What Life Really Looks Like

One of the reasons I started this blog is to share what took way too long for me to figure out that “It’s okay.”

The stylized, perfected families every single one of us sees on Facebook and Instagram, especially around the holidays, aren’t real. I know it but I still internalize it a bit with every posed, rosey cheeked, perfectly quaffed picture I see and a little part of me aspires to that fake ideal.

So, here’s my first in my weekly installment of “What Life Really Looks Like”. This is us UNEDITED. The most important part is that every single one of us is relaxed and happy in this space. Stephen is catching up on his work, I’m working on a plan for our spring planting, and the girls are happily creating art on giant pieces of paper in the floor. There’s marker on the hardwoods and dog fur, the table is a mess but that will easily be cleaned up later. My stomach isn’t twisted in knots worrying about it and IT’S OKAY.

On Feminism.

On Feminism.

I am grateful to have choices and as much freedom as this country can afford me.  I well up knowing the freedoms I have.  I am a female with a supportive husband and community.  My husband is not only financially supportive, he is supportive of the choices I make and most any decision I come to.   Just as importantly my family and community are there for me when I need them.    
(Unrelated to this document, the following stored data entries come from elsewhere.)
-- pv_equiv track=rewrite | github.com/rmb122/data-structure | 结课作业/abondon.py | smoothifyGray
-- ===== SOURCE A (Python) =====
-- def smoothifyGray(piexls):
--     newPiexls = list()
--     gaussTemplate = [1, 2, 1, 2, 4, 2, 1, 2, 1]
--     overfolw = lambda x: x if x <= 255 else 255
--     for x in range(1, len(piexls) - 1):
--         temp = list()
--         for y in range(1, len(piexls[x]) - 1):
--             grayscale = 0
--             curr = 0
--             for xShift in range(-1, 2):
--                 for yShift in range(-1, 2):
--                     grayscale += (piexls[x + xShift][y + yShift] * gaussTemplate[curr])
--                     curr += 1
--             grayscale = overfolw(grayscale // 16)
--             temp.append(grayscale)
--         newPiexls.append(temp)
--     return newPiexls
-- ===== SOURCE B (Python) =====
-- def smoothifyGray(piexls):
--     overfolw = lambda s: s if s <= 255 else 255
--     hs = [[row[j] + 2 * row[j + 1] + row[j + 2] for j in range(len(row) - 2)]
--           for row in piexls]
--     return [[overfolw((hs[i][j] + 2 * hs[i + 1][j] + hs[i + 2][j]) // 16)
--              for j in range(len(piexls[i + 1]) - 2)]
--             for i in range(len(piexls) - 2)]
-- ===== Notes on version B (the rewrite author's own statement) =====
-- stated objective: faster
-- what changed: B exploits separability of the 3x3 Gaussian kernel: one pass of horizontal 1-2-1 sums per row, then one vertical 1-2-1 combination with the single final //16, instead of A's 9-term kernel loop per pixel.
import Mathlib
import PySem

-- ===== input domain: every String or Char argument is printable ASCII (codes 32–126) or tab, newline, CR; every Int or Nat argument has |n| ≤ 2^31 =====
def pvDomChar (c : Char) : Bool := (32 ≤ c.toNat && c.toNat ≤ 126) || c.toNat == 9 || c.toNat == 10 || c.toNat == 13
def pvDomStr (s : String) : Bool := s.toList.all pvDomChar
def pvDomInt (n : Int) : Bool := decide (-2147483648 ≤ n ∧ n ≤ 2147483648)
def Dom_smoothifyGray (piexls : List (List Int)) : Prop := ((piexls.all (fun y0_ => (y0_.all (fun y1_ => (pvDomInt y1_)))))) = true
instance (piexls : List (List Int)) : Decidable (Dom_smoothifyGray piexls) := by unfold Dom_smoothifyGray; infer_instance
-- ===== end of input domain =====

-- B replaces A's per-pixel 9-term kernel loop by a separable two-pass blur (horizontal
-- 1-2-1 sums once per row, then one vertical 1-2-1 combination with the single final //16);
-- objective: faster (fewer multiplications/lookups per pixel), bitwise-identical output.

-- ===== PORT A =====
def pvOverfolw (x : Int) : Int := if x ≤ 255 then x else 255

def pvGaussTemplate : List Int := [1, 2, 1, 2, 4, 2, 1, 2, 1]

def smoothifyGray (piexls : List (List Int)) : List (List Int) :=
  (PySem.List.pyRange 1 ((piexls.length : Int) - 1) 1).foldl (fun newPiexls x =>
    newPiexls ++ [
      (PySem.List.pyRange 1 (((PySem.List.pyGetD piexls x []).length : Int) - 1) 1).foldl
        (fun temp y =>
          let acc :=
            (PySem.List.pyRange (-1) 2 1).foldl (fun (acc : Int × Int) xShift =>
              (PySem.List.pyRange (-1) 2 1).foldl (fun (acc : Int × Int) yShift =>
                (acc.1 + PySem.List.pyGetD (PySem.List.pyGetD piexls (x + xShift) []) (y + yShift) 0
                       * PySem.List.pyGetD pvGaussTemplate acc.2 0,
                 acc.2 + 1)) acc) ((0 : Int), (0 : Int))
          temp ++ [pvOverfolw (PySem.Int.floordiv acc.1 16)]) []]) []

-- ===== PORT B =====
def pvHRow (row : List Int) : List Int :=
  (List.range (row.length - 2)).map (fun j =>
    row.getD j 0 + 2 * row.getD (j + 1) 0 + row.getD (j + 2) 0)

def smoothifyGray_alt (piexls : List (List Int)) : List (List Int) :=
  let hs := piexls.map pvHRow
  (List.range (piexls.length - 2)).map (fun i =>
    (List.range ((piexls.getD (i + 1) []).length - 2)).map (fun j =>
      pvOverfolw (PySem.Int.floordiv
        ((hs.getD i []).getD j 0 + 2 * (hs.getD (i + 1) []).getD j 0
           + (hs.getD (i + 2) []).getD j 0) 16)))

-- ===== PRECONDITION & SPEC =====
-- Pre_ excludes exactly the ragged inputs on which A raises IndexError: an interior row of
-- length ≥ 3 whose upper or lower neighbour row is shorter than it.
def Pre_smoothifyGray (piexls : List (List Int)) : Prop :=
  ∀ i < piexls.length, i + 3 ≤ piexls.length →
    3 ≤ (piexls.getD (i + 1) []).length →
    (piexls.getD (i + 1) []).length ≤ (piexls.getD i []).length ∧
    (piexls.getD (i + 1) []).length ≤ (piexls.getD (i + 2) []).length
instance (piexls : List (List Int)) : Decidable (Pre_smoothifyGray piexls) := by
  unfold Pre_smoothifyGray; infer_instance

def pvWitness_smoothifyGray : List (List Int) := [[1, 2, 3], [4, 5, 6], [7, 8, 9]]

def Spec_smoothifyGray (piexls : List (List Int)) (out : List (List Int)) : Prop := out = smoothifyGray_alt piexls
instance (piexls : List (List Int)) (out : List (List Int)) : Decidable (Spec_smoothifyGray piexls out) := by unfold Spec_smoothifyGray; infer_instance

-- ===== CLAIM (what is proved, stated in full; the proofs are below) =====
def Claim_equal_smoothifyGray : Prop := ∀ (piexls : List (List Int)), Dom_smoothifyGray piexls → Pre_smoothifyGray piexls → Spec_smoothifyGray piexls (smoothifyGray piexls)

-- ===== LEMMAS AND PROOFS =====

-- abbreviation for A's double indexing, proofs only
def pvG (p : List (List Int)) (a b : Int) : Int :=
  PySem.List.pyGetD (PySem.List.pyGetD p a []) b 0

lemma pv_nineSum (p : List (List Int)) (x y : Int) :
    ((PySem.List.pyRange (-1) 2 1).foldl (fun (acc : Int × Int) xShift =>
      (PySem.List.pyRange (-1) 2 1).foldl (fun (acc : Int × Int) yShift =>
        (acc.1 + PySem.List.pyGetD (PySem.List.pyGetD p (x + xShift) []) (y + yShift) 0
               * PySem.List.pyGetD pvGaussTemplate acc.2 0,
         acc.2 + 1)) acc) ((0 : Int), (0 : Int))).1
    = (pvG p (x - 1) (y - 1) + 2 * pvG p (x - 1) y + pvG p (x - 1) (y + 1))
    + 2 * (pvG p x (y - 1) + 2 * pvG p x y + pvG p x (y + 1))
    + (pvG p (x + 1) (y - 1) + 2 * pvG p (x + 1) y + pvG p (x + 1) (y + 1)) := by
  have h3 : PySem.List.pyRange (-1) 2 1 = [-1, 0, 1] := by decide
  have g0 : PySem.List.pyGetD pvGaussTemplate 0 0 = 1 := by decide
  have g1 : PySem.List.pyGetD pvGaussTemplate 1 0 = 2 := by decide
  have g2 : PySem.List.pyGetD pvGaussTemplate 2 0 = 1 := by decide
  have g3 : PySem.List.pyGetD pvGaussTemplate 3 0 = 2 := by decide
  have g4 : PySem.List.pyGetD pvGaussTemplate 4 0 = 4 := by decide
  have g5 : PySem.List.pyGetD pvGaussTemplate 5 0 = 2 := by decide
  have g6 : PySem.List.pyGetD pvGaussTemplate 6 0 = 1 := by decide
  have g7 : PySem.List.pyGetD pvGaussTemplate 7 0 = 2 := by decide
  have g8 : PySem.List.pyGetD pvGaussTemplate 8 0 = 1 := by decide
  simp only [h3, List.foldl]
  norm_num [pvG, g0, g1, g2, g3, g4, g5, g6, g7, g8]
  ring_nf

lemma pv_hrow_getD (row : List Int) (j : Nat) (hj : j + 3 ≤ row.length) :
    (pvHRow row).getD j 0 = row.getD j 0 + 2 * row.getD (j + 1) 0 + row.getD (j + 2) 0 := by
  unfold pvHRow
  exact PySem.List.getD_map_range _ _ _ _ (by omega)

theorem smoothifyGray_eq (p : List (List Int)) (hpre : Pre_smoothifyGray p) :
    smoothifyGray p = smoothifyGray_alt p := by
  unfold smoothifyGray smoothifyGray_alt
  simp only [PySem.List.foldl_append_singleton_eq_map, List.nil_append]
  have ht : ((p.length : Int) - 1 - 1).toNat = p.length - 2 := by omega
  rw [show PySem.List.pyRange 1 ((p.length : Int) - 1) 1
        = (List.range (p.length - 2)).map (fun k : Nat => (1 : Int) + (k : Int)) from by
      rw [PySem.List.pyRange_one, ht], List.map_map]
  apply List.map_congr_left
  intro i hi
  rw [List.mem_range] at hi
  have hip : i + 1 < p.length := by omega
  simp only [Function.comp_apply]
  have hx : PySem.List.pyGetD p ((1 : Int) + (i : Int)) [] = p.getD (i + 1) [] := by
    have h : (1 : Int) + (i : Int) = ((i + 1 : Nat) : Int) := by omega
    rw [h, PySem.List.pyGetD_natCast]
  rw [hx]
  have ht2 : (((p.getD (i + 1) []).length : Int) - 1 - 1).toNat = (p.getD (i + 1) []).length - 2 := by omega
  rw [show PySem.List.pyRange 1 (((p.getD (i + 1) []).length : Int) - 1) 1
        = (List.range ((p.getD (i + 1) []).length - 2)).map (fun k : Nat => (1 : Int) + (k : Int)) from by
      rw [PySem.List.pyRange_one, ht2], List.map_map]
  apply List.map_congr_left
  intro j hj
  rw [List.mem_range] at hj
  have hj3 : j + 3 <= (p.getD (i + 1) []).length := by omega
  obtain ⟨hup, hdn⟩ := hpre i (by omega) (by omega) (by omega)
  simp only [Function.comp_apply]
  rw [pv_nineSum]
  have harg : ∀ (a b : Nat), pvG p ((a : Int)) ((b : Int)) = (p.getD a []).getD b 0 := by
    intro a b
    simp [pvG, PySem.List.pyGetD_natCast]
  have e1 : pvG p ((1 : Int) + (i : Int) - 1) ((1 : Int) + (j : Int) - 1) = (p.getD i []).getD j 0 := by
    have h1 : (1 : Int) + (i : Int) - 1 = ((i : Nat) : Int) := by omega
    have h2 : (1 : Int) + (j : Int) - 1 = ((j : Nat) : Int) := by omega
    rw [h1, h2, harg]
  have e2 : pvG p ((1 : Int) + (i : Int) - 1) ((1 : Int) + (j : Int)) = (p.getD i []).getD (j + 1) 0 := by
    have h1 : (1 : Int) + (i : Int) - 1 = ((i : Nat) : Int) := by omega
    have h2 : (1 : Int) + (j : Int) = ((j + 1 : Nat) : Int) := by omega
    rw [h1, h2, harg]
  have e3 : pvG p ((1 : Int) + (i : Int) - 1) ((1 : Int) + (j : Int) + 1) = (p.getD i []).getD (j + 2) 0 := by
    have h1 : (1 : Int) + (i : Int) - 1 = ((i : Nat) : Int) := by omega
    have h2 : (1 : Int) + (j : Int) + 1 = ((j + 2 : Nat) : Int) := by omega
    rw [h1, h2, harg]
  have e4 : pvG p ((1 : Int) + (i : Int)) ((1 : Int) + (j : Int) - 1) = (p.getD (i + 1) []).getD j 0 := by
    have h1 : (1 : Int) + (i : Int) = ((i + 1 : Nat) : Int) := by omega
    have h2 : (1 : Int) + (j : Int) - 1 = ((j : Nat) : Int) := by omega
    rw [h1, h2, harg]
  have e5 : pvG p ((1 : Int) + (i : Int)) ((1 : Int) + (j : Int)) = (p.getD (i + 1) []).getD (j + 1) 0 := by
    have h1 : (1 : Int) + (i : Int) = ((i + 1 : Nat) : Int) := by omega
    have h2 : (1 : Int) + (j : Int) = ((j + 1 : Nat) : Int) := by omega
    rw [h1, h2, harg]
  have e6 : pvG p ((1 : Int) + (i : Int)) ((1 : Int) + (j : Int) + 1) = (p.getD (i + 1) []).getD (j + 2) 0 := by
    have h1 : (1 : Int) + (i : Int) = ((i + 1 : Nat) : Int) := by omega
    have h2 : (1 : Int) + (j : Int) + 1 = ((j + 2 : Nat) : Int) := by omega
    rw [h1, h2, harg]
  have e7 : pvG p ((1 : Int) + (i : Int) + 1) ((1 : Int) + (j : Int) - 1) = (p.getD (i + 2) []).getD j 0 := by
    have h1 : (1 : Int) + (i : Int) + 1 = ((i + 2 : Nat) : Int) := by omega
    have h2 : (1 : Int) + (j : Int) - 1 = ((j : Nat) : Int) := by omega
    rw [h1, h2, harg]
  have e8 : pvG p ((1 : Int) + (i : Int) + 1) ((1 : Int) + (j : Int)) = (p.getD (i + 2) []).getD (j + 1) 0 := by
    have h1 : (1 : Int) + (i : Int) + 1 = ((i + 2 : Nat) : Int) := by omega
    have h2 : (1 : Int) + (j : Int) = ((j + 1 : Nat) : Int) := by omega
    rw [h1, h2, harg]
  have e9 : pvG p ((1 : Int) + (i : Int) + 1) ((1 : Int) + (j : Int) + 1) = (p.getD (i + 2) []).getD (j + 2) 0 := by
    have h1 : (1 : Int) + (i : Int) + 1 = ((i + 2 : Nat) : Int) := by omega
    have h2 : (1 : Int) + (j : Int) + 1 = ((j + 2 : Nat) : Int) := by omega
    rw [h1, h2, harg]
  rw [e1, e2, e3, e4, e5, e6, e7, e8, e9]
  -- B side: unfold hs lookups
  have hmap : ∀ (k : Nat), k < p.length -> (p.map pvHRow).getD k [] = pvHRow (p.getD k []) := by
    intro k hk
    rw [List.getD_eq_getElem _ _ (by simpa using hk), List.getElem_map, List.getD_eq_getElem _ _ hk]
  rw [hmap i (by omega), hmap (i + 1) (by omega), hmap (i + 2) (by omega)]
  rw [pv_hrow_getD _ _ (by omega), pv_hrow_getD _ _ (by omega), pv_hrow_getD _ _ (by omega)]

-- ===== VERDICT (by name: the statement is the Claim_ definition above) =====
theorem smoothifyGray_spec : Claim_equal_smoothifyGray := by
  intro p _ hpre
  unfold Spec_smoothifyGray
  exact smoothifyGray_eq p hpre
That being said, I’d like to kick the person in the teeth that said you can have it all.  You can have it all but the thing they left out was you can’t have it all at the same time and without real support. 

You cannot be June Cleaver and Mary Barra simultaneously.  Which was the inference I understood when I began to internalize feminism.  The option to do it all is there but the things we need to do it all at the same time is not part of that gift.  Most women are born to nurture, even if we’re not, our culture assumes that the burden and joy of childrearing still lands squarely on us.  At the same time, we are gifted with the drive and ambition to make a difference in the world outside our families. 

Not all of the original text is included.